Youth unemployment is sky-high in Detroit—and Small Batch is working to create new opportunities in food for young residents.
At Detroit’s Eastern Market, it’s hard for kids to bypass the Small Batch table. Covered with ingredients—Michigan honey, organic oats, fair trade dark chocolate—they can make their own versions of Mitten Bites, a no-bake cookie made of all-organic ingredients (save for that local honey) that was developed in the youth food incubator program. Adults forgo the DIY route and buy boxes of the popular dark chocolate peanut butter bites.
Similar food-business incubator programs have proven successful in other parts of the country. Now in its 10th year, San Francisco’s La Cocina has created more than 1,800 market opportunities for low-income women who want to open food businesses and has subsidized $3.4 million in rental costs for those operations. Other programs, such as New York City’s Food-X, follow a more conventional venture-capitalist model, but while it may not be launching the careers of recent high-school students of immigrant women, it is trying to tackle big issues, such as how to feed a growing population in the face of climate change.
In a city that, in recent decades, has been defined by economic decline, Detroit’s youths don’t have the promise of a high-paying job in a car factory after finishing school. Indeed, Michigan’s youth unemployment rate is at an all-time high—nearly 60 percent—and as the local public radio station, WDET, put it earlier this year, “Detroit is at the center of the crisis.”
During the summer, the Detroit Food Academy employs 25 to 30 kids who work with business mentors, conduct market research, and refine their vision for launching a food business with a triple bottom line—one that values people and the environment as much as profit.
“The entire purpose of Detroit Food Academy is leadership and entrepreneurship, but we use cooking as our medium,” explained Small Batch director Jacob Schoenknecht.
So it wasn’t just life skills Amaleki learned in the program—Mitten Bites clearly had legs, and with the program’s help, it has been launched into a fledgling business.
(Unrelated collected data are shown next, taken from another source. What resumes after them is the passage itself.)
-- pv_equiv track=rewrite | github.com/LouisCatala/CCC_2 | create_invoice.py | create_qty_list
-- ===== SOURCE A (Python) =====
-- def create_qty_list(txt_items, qty_list):  #Remove all () in string and update string_list, and modify/create qty_list
--     updated_txt_items = []
--
--     for txt in txt_items:
--         # Find the first occurrence of '()' and extract the number
--         if '(' in txt and ')' in txt:
--             start = txt.find('(') + 1
--             end = txt.find(')', start)
--             number = int(txt[start:end])
--             qty_list.append(number)
--
--             # Remove the first '()' and its contents from the string
--             txt = txt[:start-1] + txt[end+1:]
--
--         # Remove all other occurrences of '()' and its contents
--         while '(' in txt and ')' in txt:
--             start = txt.find('(')
--             end = txt.find(')', start) + 1
--             txt = txt[:start] + txt[end:]
--
--         updated_txt_items.append(txt.strip())
--
--     return updated_txt_items
-- ===== SOURCE B (Python) =====
-- # B: a single left-to-right scan per string (A instead rescans and rebuilds the string once per group).
-- # Like A, appends the first parenthesized number of each string to qty_list (in-place mutation).
-- def _strip_parens(txt, qty_list):
--     out = []
--     first = True
--     i, n = 0, len(txt)
--     while i < n:
--         ch = txt[i]
--         if ch == '(':
--             j = txt.find(')', i + 1)
--             if j != -1:
--                 if first:
--                     qty_list.append(int(txt[i + 1:j]))
--                     first = False
--                 i = j + 1
--                 continue
--         out.append(ch)
--         i += 1
--     return ''.join(out)
--
-- def create_qty_list(txt_items, qty_list):
--     return [(_strip_parens(t, qty_list) if '(' in t and ')' in t else t).strip() for t in txt_items]
-- ===== Notes on version B (the rewrite author's own statement) =====
-- stated objective: alternative
-- what changed: A repeatedly rescans and rebuilds the whole string (find + slice-concatenation once per parenthesized group); B makes a single left-to-right scan over each string, skipping each parenthesized region via the next ')' and collecting the kept characters once.
-- outside the precondition, e.g. on create_qty_list(['(1)a('], []): A returns ['a('], B returns ['a(']
import Mathlib
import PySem

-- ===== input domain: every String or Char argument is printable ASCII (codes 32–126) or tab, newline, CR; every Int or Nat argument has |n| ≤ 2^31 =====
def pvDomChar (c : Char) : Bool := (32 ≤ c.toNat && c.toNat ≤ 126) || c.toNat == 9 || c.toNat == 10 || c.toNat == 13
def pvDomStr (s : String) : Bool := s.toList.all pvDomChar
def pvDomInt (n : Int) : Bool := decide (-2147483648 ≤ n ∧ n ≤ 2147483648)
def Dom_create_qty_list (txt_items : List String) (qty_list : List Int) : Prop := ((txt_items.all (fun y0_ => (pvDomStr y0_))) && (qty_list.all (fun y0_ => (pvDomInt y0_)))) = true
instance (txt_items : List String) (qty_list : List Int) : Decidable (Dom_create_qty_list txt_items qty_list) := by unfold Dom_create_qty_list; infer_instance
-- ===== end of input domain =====

-- B replaces A's repeated find-and-rebuild passes by a single left-to-right scan per string; equivalence
-- is about the RETURN value only (both Pythons also append the first parenthesized number of each
-- string to qty_list in place; that mutation is not part of the return value and is not modeled here).

-- ===== PORT A =====
-- A's inner while-loop can diverge in Python (when a '(' has no ')' at or after it, txt[:start]+txt[end:]
-- with end = 0 never shrinks); it is ported with fuel = current length: inside Pre_ every iteration
-- removes at least one character, so the fuel is never exhausted there.
def pvWhileA : Nat → List Char → List Char
  | 0, cs => cs
  | fuel+1, cs =>
    if PySem.Chars.isIn ['('] cs && PySem.Chars.isIn [')'] cs then
      let start : Int := PySem.Chars.find cs ['(']
      let e : Int := PySem.Chars.findFrom cs [')'] start + 1
      pvWhileA fuel (PySem.Chars.slice cs none (some start) ++ PySem.Chars.slice cs (some e) none)
    else cs

-- body of A's for-loop for one txt (the computed number int(txt[start:end]) only mutates qty_list,
-- which is not part of the return value; Pre_ guarantees it parses, i.e. Python does not raise)
def pvStepA (s : String) : String :=
  let cs := s.toList
  let cs1 := if PySem.Chars.isIn ['('] cs && PySem.Chars.isIn [')'] cs then
      let start : Int := PySem.Chars.find cs ['('] + 1
      let e : Int := PySem.Chars.findFrom cs [')'] start
      PySem.Chars.slice cs none (some (start - 1)) ++ PySem.Chars.slice cs (some (e + 1)) none
    else cs
  String.ofList (PySem.Chars.strip (pvWhileA cs1.length cs1))

def create_qty_list (txt_items : List String) (qty_list : List Int) : List String :=
  txt_items.foldl (fun acc txt => acc ++ [pvStepA txt]) []

-- ===== PORT B =====
-- Source B's index loop over txt, as structural recursion on the character list: copy each character,
-- except that a '(' with a ')' somewhere after it skips everything up to and including that ')'.
def pvScanB : List Char → List Char
  | [] => []
  | c :: rest =>
    if c = '(' then
      let j := PySem.Chars.find rest [')']
      if j = -1 then c :: pvScanB rest else pvScanB (rest.drop (j.toNat + 1))
    else c :: pvScanB rest
termination_by cs => cs.length
decreasing_by
  all_goals simp

def pvStepB (s : String) : String :=
  let cs := s.toList
  String.ofList (PySem.Chars.strip (if PySem.Chars.isIn ['('] cs && PySem.Chars.isIn [')'] cs then pvScanB cs else cs))

def create_qty_list_alt (txt_items : List String) (qty_list : List Int) : List String :=
  txt_items.map pvStepB

-- ===== PRECONDITION & SPEC =====
-- every '(' of the string is followed by some ')' later in the string
def pvParOK : List Char → Bool
  | [] => true
  | c :: rest => (!(c = '(') || rest.contains ')') && pvParOK rest

-- Pre_ excludes (i) strings whose first parenthesized content is not a valid int — there Python A
-- raises ValueError — and (ii) malformed strings containing a '(' with no later ')' — there A's
-- while-loop almost always diverges (or int() raises); in the rare cases such a string still lets A
-- return (the unmatched '(' is only reached after every remaining ')' is gone), B returns the same
-- value anyway, see the cite in claim.json.
def pvGood (s : String) : Bool :=
  let cs := s.toList
  let p : Int := PySem.Chars.find cs ['(']
  let q : Int := PySem.Chars.findFrom cs [')'] (p + 1)
  !(PySem.Chars.isIn ['('] cs && PySem.Chars.isIn [')'] cs) ||
    (pvParOK cs && (PySem.Int.ofChars? (PySem.Chars.slice cs (some (p + 1)) (some q))).isSome)

def Pre_create_qty_list (txt_items : List String) (qty_list : List Int) : Prop :=
  ∀ s ∈ txt_items, pvGood s = true

instance (txt_items : List String) (qty_list : List Int) : Decidable (Pre_create_qty_list txt_items qty_list) := by
  unfold Pre_create_qty_list; infer_instance

def pvWitness_create_qty_list : List String × List Int := (["apples (2) kg", "pear(3)(big)"], [5])

def Spec_create_qty_list (txt_items : List String) (qty_list : List Int) (out : List String) : Prop := out = create_qty_list_alt txt_items qty_list
instance (txt_items : List String) (qty_list : List Int) (out : List String) : Decidable (Spec_create_qty_list txt_items qty_list out) := by unfold Spec_create_qty_list; infer_instance

-- ===== CLAIM (what is proved, stated in full; the proofs are below) =====
def Claim_equal_create_qty_list : Prop := ∀ (txt_items : List String) (qty_list : List Int), Dom_create_qty_list txt_items qty_list → Pre_create_qty_list txt_items qty_list → Spec_create_qty_list txt_items qty_list (create_qty_list txt_items qty_list)

-- ===== LEMMAS AND PROOFS =====

theorem pv_isIn_singleton (c : Char) (cs : List Char) :
    PySem.Chars.isIn [c] cs = true ↔ c ∈ cs := by
  rw [PySem.Chars.isIn_iff_infix, List.singleton_infix_iff]

theorem pv_scan_no_open (cs : List Char) (h : '(' ∉ cs) : pvScanB cs = cs := by
  induction cs with
  | nil => simp [pvScanB]
  | cons c rest ih =>
    simp only [List.mem_cons, not_or] at h
    have hc : ¬ c = '(' := fun e => h.1 e.symm
    simp [pvScanB, hc, ih h.2]

theorem pv_scan_append (pre z : List Char) (h : '(' ∉ pre) :
    pvScanB (pre ++ z) = pre ++ pvScanB z := by
  induction pre with
  | nil => simp
  | cons c pre ih =>
    simp only [List.mem_cons, not_or] at h
    have hc : ¬ c = '(' := fun e => h.1 e.symm
    simp [pvScanB, hc, ih h.2]

theorem pv_parOK_append (pre z : List Char) (h : '(' ∉ pre) :
    pvParOK (pre ++ z) = pvParOK z := by
  induction pre with
  | nil => simp
  | cons c pre ih =>
    simp only [List.mem_cons, not_or] at h
    have hc : ¬ c = '(' := fun e => h.1 e.symm
    simp [pvParOK, hc, ih h.2]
The cookies debuted in Detroit-area Whole Foods in August, and now, having graduated from high school last spring, Amaleki is one of Schoenknecht’s colleagues at Small Batch Detroit.
“Small Batch is a total product of what Detroit Food Academy is all about,” said Schoenknecht. Small Batch’s mission is to hire current students or recent alumni, like Amaleki, giving them their first in-depth job experience with a minimum starting salary of $12.95 an hour. “We noticed students were creating so many awesome food businesses during the summer, we really saw it as an opportunity to become not just an after-school program but a full pipeline for our kids,” Schoenknecht added.
In order to help provide new job opportunities, Detroit Food Academy wants to be financially self-sufficient. Grants, after all, can go away, so part of the goal for Small Batch is not only to support students and recent grads but to provide funding for the school programs. Small Batch is a social enterprise in which business principles are used to support and create high-impact social change. It’s the gas for the educational engine.
“A lot of times, programs get pulled and the students aren’t given explanations,” Schoenknecht said. “They’d ask, ‘Are you gonna be around? Can I come back?’ We really saw a need to be self-sufficient enough so kids would always have us.”
The revenue from Mitten Bites has so far been sufficient to cover production expenses, as well as the salaries of three students working 15 to 30 hours a week. But the company has its sights on more.
Small Batch has visions of opening its own commercial kitchen, to be used as a teaching facility and to produce the next round of the student-inspired products, such as a Pop-Tart-inspired pastry made with local ingredients. It’s all happening within the supportive Detroit food scene, where business mentors like Slow Jams and partner nonprofits FoodLab Detroit and Keep Going Detroit work together to empower fledgling food businesses and urban farmers, providing jobs, creating income, and guaranteeing food security in a city where unemployment is higher than the national average and the poverty rate is 39 percent.